Possibilities, or possible worlds, or what have you, aren't things that exist (waves hand) out there in reality. Instead, they're conveniences of our model of the world - and as such, they don't interact with matter out there, they interact with other parts of your model.

When people imagine a model of a mind, they often have "possibilities" as a basic moving part within that model. But there is no fundamental possibility-particle - instead, possibilities are imagined by mutating your model of the world in some way. Different minds can use different classes of models, and different methods of mutating those models, and thus end up with different imagined possibilities.

CDT is a good basic example of how to really pin this down - you know both the model class (states of a specific causal graph) and method of imagining (intervene at a specific node). Under UDT, the situation is even more extreme - the agent models a universe as a stochastic game, and picks a high-performing strategy. But it does this even if the real universe is deterministic - the model in UDT is not a model of the world per se, it is part of the machinery of generating these useful fictions.

This distinction is particularly important in the case of logical counterfactuals, like "imagine that 247 was prime." It feels like we can imagine such things, but the things we're imagining are not external inconsistent universes (how could they be?) - instead you are making variations on your model of the world. Satisfactory accounts of logical counterfactuals (like Omega could use to simulate the counterfactual in logical counterfactual mugging) aren't going to look like methods of constructing alternate universes where 247 is prime, they're going to look like useful methods of mutating world-models.

Learning Abstract Objects:

Abstract objects, like the number 5, or morality, are real in the sense that they are citizens in good standing of the mental map. But humans, when thinking about them, think of them as " real " in a very general sense, which can lead to mistakes.

For example, when we try to teach morality to an AI, we might think of trying to teach it the mapping humans use from situations to value. But this approach runs into problems, and I think part of those problems is that it treats as an object-in-reality (the mapping) something that's an object-in-our-map.

Suppose we wanted to teach the AI to make predictions about the counterfactual universe where 247 is prime. One approach is training a classifier on some dataset of human statements about this counterfactual universe, to try and learn the pattern humans use to tell whether a statement is true or false. And given sufficient data, this would eventually become indistinguishable from human judgment. But this seems like it loses something in the process of assuming that you can learn about the counterfactual universe as if it had all the properties of an object, and that it would be much more satisfying is the AI could learn an approximation to humans' big, messy model of the world, and how they imagine counterfactual worlds, and answer based on that.

I think one big advantage of representing more of the process of making judgments about abstract objects, rather than just trying to represent the objects as a classifier, is that it's the right level at which to think about changing them. When we imagine a slightly different counterfactual world, we don't go to the counterfactual-world-object and change that. No, we go into our map and we change the process we're using to imagine a thing.

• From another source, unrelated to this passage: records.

-- pv_equiv track=rewrite | github.com/IVITRA/kldlkfjkqdf | asm_project/training/self_learning/source_validator.py | _is_social_media
-- ===== SOURCE A (Python) =====
-- def _is_social_media(domain: str) -> bool:
--     """Check if domain is a social media platform"""
--     social_media_domains = {
--         'facebook.com', 'twitter.com', 'x.com', 'instagram.com',
--         'tiktok.com', 'reddit.com', 'tumblr.com', 'pinterest.com',
--         'snapchat.com', 'linkedin.com'
--     }
--
--     return domain in social_media_domains or any(
--         domain.endswith('.' + sm) for sm in social_media_domains
--     )
-- ===== SOURCE B (Python) =====
-- def _is_social_media(domain: str) -> bool:
--     """Check if domain is a social media platform"""
--     social_media_domains = {
--         'facebook.com', 'twitter.com', 'x.com', 'instagram.com',
--         'tiktok.com', 'reddit.com', 'tumblr.com', 'pinterest.com',
--         'snapchat.com', 'linkedin.com'
--     }
--     if domain in social_media_domains:
--         return True
--     for i, ch in enumerate(domain):
--         if ch == '.' and domain[i + 1:] in social_media_domains:
--             return True
--     return False
-- ===== Notes on version B (the rewrite author's own statement) =====
-- stated objective: alternative
-- what changed: B derives candidate suffixes from the input (the domain itself plus the tail after each dot) and tests each for set membership, instead of scanning the whole social-media set and doing an endswith test per entry.
import Mathlib
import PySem

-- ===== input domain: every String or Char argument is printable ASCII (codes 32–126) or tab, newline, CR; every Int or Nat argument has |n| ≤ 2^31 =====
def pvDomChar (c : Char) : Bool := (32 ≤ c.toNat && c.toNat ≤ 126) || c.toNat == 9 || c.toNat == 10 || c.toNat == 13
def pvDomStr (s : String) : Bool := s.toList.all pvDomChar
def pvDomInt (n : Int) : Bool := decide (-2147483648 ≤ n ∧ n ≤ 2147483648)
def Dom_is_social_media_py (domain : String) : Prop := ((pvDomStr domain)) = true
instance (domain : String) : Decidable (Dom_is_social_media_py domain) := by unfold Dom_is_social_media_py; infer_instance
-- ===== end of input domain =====

-- B tests input-derived candidate suffixes for set membership instead of scanning the set with endswith (alternative decomposition, same cost class).

-- ===== PORT A =====
-- the set literal of social-media domains (all elements distinct, insertion order as written)
def smDomains : List String :=
  ["facebook.com", "twitter.com", "x.com", "instagram.com",
   "tiktok.com", "reddit.com", "tumblr.com", "pinterest.com",
   "snapchat.com", "linkedin.com"]

def is_social_media_py (domain : String) : Bool :=
  smDomains.contains domain ||
    smDomains.any (fun sm => PySem.Str.endswith domain ("." ++ sm))

-- ===== PORT B =====
def is_social_media_py_alt (domain : String) : Bool :=
  if smDomains.contains domain then true
  else
    (PySem.List.enumerate domain.toList).any (fun p =>
      p.2 == '.' && smDomains.contains (PySem.Str.slice domain (some (p.1 + 1)) none))

-- ===== PRECONDITION & SPEC =====
def Spec_is_social_media_py (domain : String) (out : Bool) : Prop := out = is_social_media_py_alt domain
instance (domain : String) (out : Bool) : Decidable (Spec_is_social_media_py domain out) := by unfold Spec_is_social_media_py; infer_instance

-- ===== CLAIM (what is proved, stated in full; the proofs are below) =====
def Claim_equal_is_social_media_py : Prop := ∀ (domain : String), Dom_is_social_media_py domain → Spec_is_social_media_py domain (is_social_media_py domain)

-- ===== LEMMAS AND PROOFS =====

-- '.'-prefixed suffix ⟷ a dot position whose tail is cs
theorem dot_suffix_iff (l cs : List Char) :
    ('.' :: cs) <:+ l ↔ ∃ k, ∃ h : k < l.length, l[k] = '.' ∧ l.drop (k + 1) = cs := by
  constructor
  · rintro ⟨t, ht⟩
    subst ht
    refine ⟨t.length, by simp, ?_, ?_⟩
    · simp
    · rw [List.drop_append]
      simp
  · rintro ⟨k, hk, hdot, hdrop⟩
    refine ⟨l.take k, ?_⟩
    have h1 : l.drop k = l[k] :: l.drop (k + 1) := List.drop_eq_getElem_cons hk
    rw [hdot, hdrop] at h1
    rw [← h1, List.take_append_drop]

theorem slice_succ_toList (domain : String) (k : Nat) :
    (PySem.Str.slice domain (some ((k : Int) + 1)) none).toList = domain.toList.drop (k + 1) := by
  have h : (PySem.Str.slice domain (some ((k : Int) + 1)) none).toList
      = PySem.List.slice domain.toList (some ((k : Int) + 1)) none := by simp
  rw [h, show ((k : Int) + 1) = ((k + 1 : Nat) : Int) by push_cast; ring,
    PySem.List.slice_from_natCast]

theorem is_social_media_py_spec : Claim_equal_is_social_media_py := by
  intro domain _
  unfold Spec_is_social_media_py is_social_media_py is_social_media_py_alt
  by_cases h : smDomains.contains domain = true
  · have hm : domain ∈ smDomains := by simpa using h
    simp [hm]
  · rw [Bool.not_eq_true] at h
    rw [h, if_neg (by simp)]
    simp only [Bool.false_or]
    rw [Bool.eq_iff_iff, List.any_eq_true, List.any_eq_true]
    constructor
    · rintro ⟨sm, hsm, hend⟩
      rw [PySem.Str.endswith_eq, PySem.Chars.endswith_iff] at hend
      have hend' : ('.' :: sm.toList) <:+ domain.toList := by
        simpa using hend
      rw [dot_suffix_iff] at hend'
      obtain ⟨k, hk, hdot, hdrop⟩ := hend'
      refine ⟨(0 + (k : Int), domain.toList[k]), ?_, ?_⟩
      · rw [PySem.List.mem_enumerate_iff]
        exact ⟨k, hk, rfl⟩
      · have hsl : PySem.Str.slice domain (some ((k : Int) + 1)) none = sm := by
          apply String.toList_injective
          rw [slice_succ_toList, hdrop]
        simp only [Int.zero_add, hdot, hsl]
        simp [hsm]
    · rintro ⟨⟨i, c⟩, hp, hg⟩
      rw [PySem.List.mem_enumerate_iff] at hp
      obtain ⟨k, hk, hpk⟩ := hp
      obtain ⟨h1, h2⟩ := Prod.mk.injEq .. ▸ hpk
      subst h1; subst h2
      simp only [Int.zero_add, Bool.and_eq_true, beq_iff_eq] at hg
      obtain ⟨hdot, hmem⟩ := hg
      refine ⟨PySem.Str.slice domain (some ((k : Int) + 1)) none, by simpa using hmem, ?_⟩
      rw [PySem.Str.endswith_eq, PySem.Chars.endswith_iff]
      have heq : ("." ++ PySem.Str.slice domain (some ((k : Int) + 1)) none).toList
          = '.' :: domain.toList.drop (k + 1) := by
        rw [String.toList_append, slice_succ_toList]; rfl
      rw [heq, dot_suffix_iff]
      exact ⟨k, hk, hdot, rfl⟩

Or, for morality, when we imagine "the most moral action," we don't take the morality-object and find the input that maximizes it. We use our brain and look for the thing that it models as the most moral action, which is on the other side of the level distinction.

III.

I'm still not sure that this distinction actually points out mistakes that people are making, or provides useful advice for the way forward. But I've been thinking about it a lot recently, and hopefully I've managed to communicate the gist of it.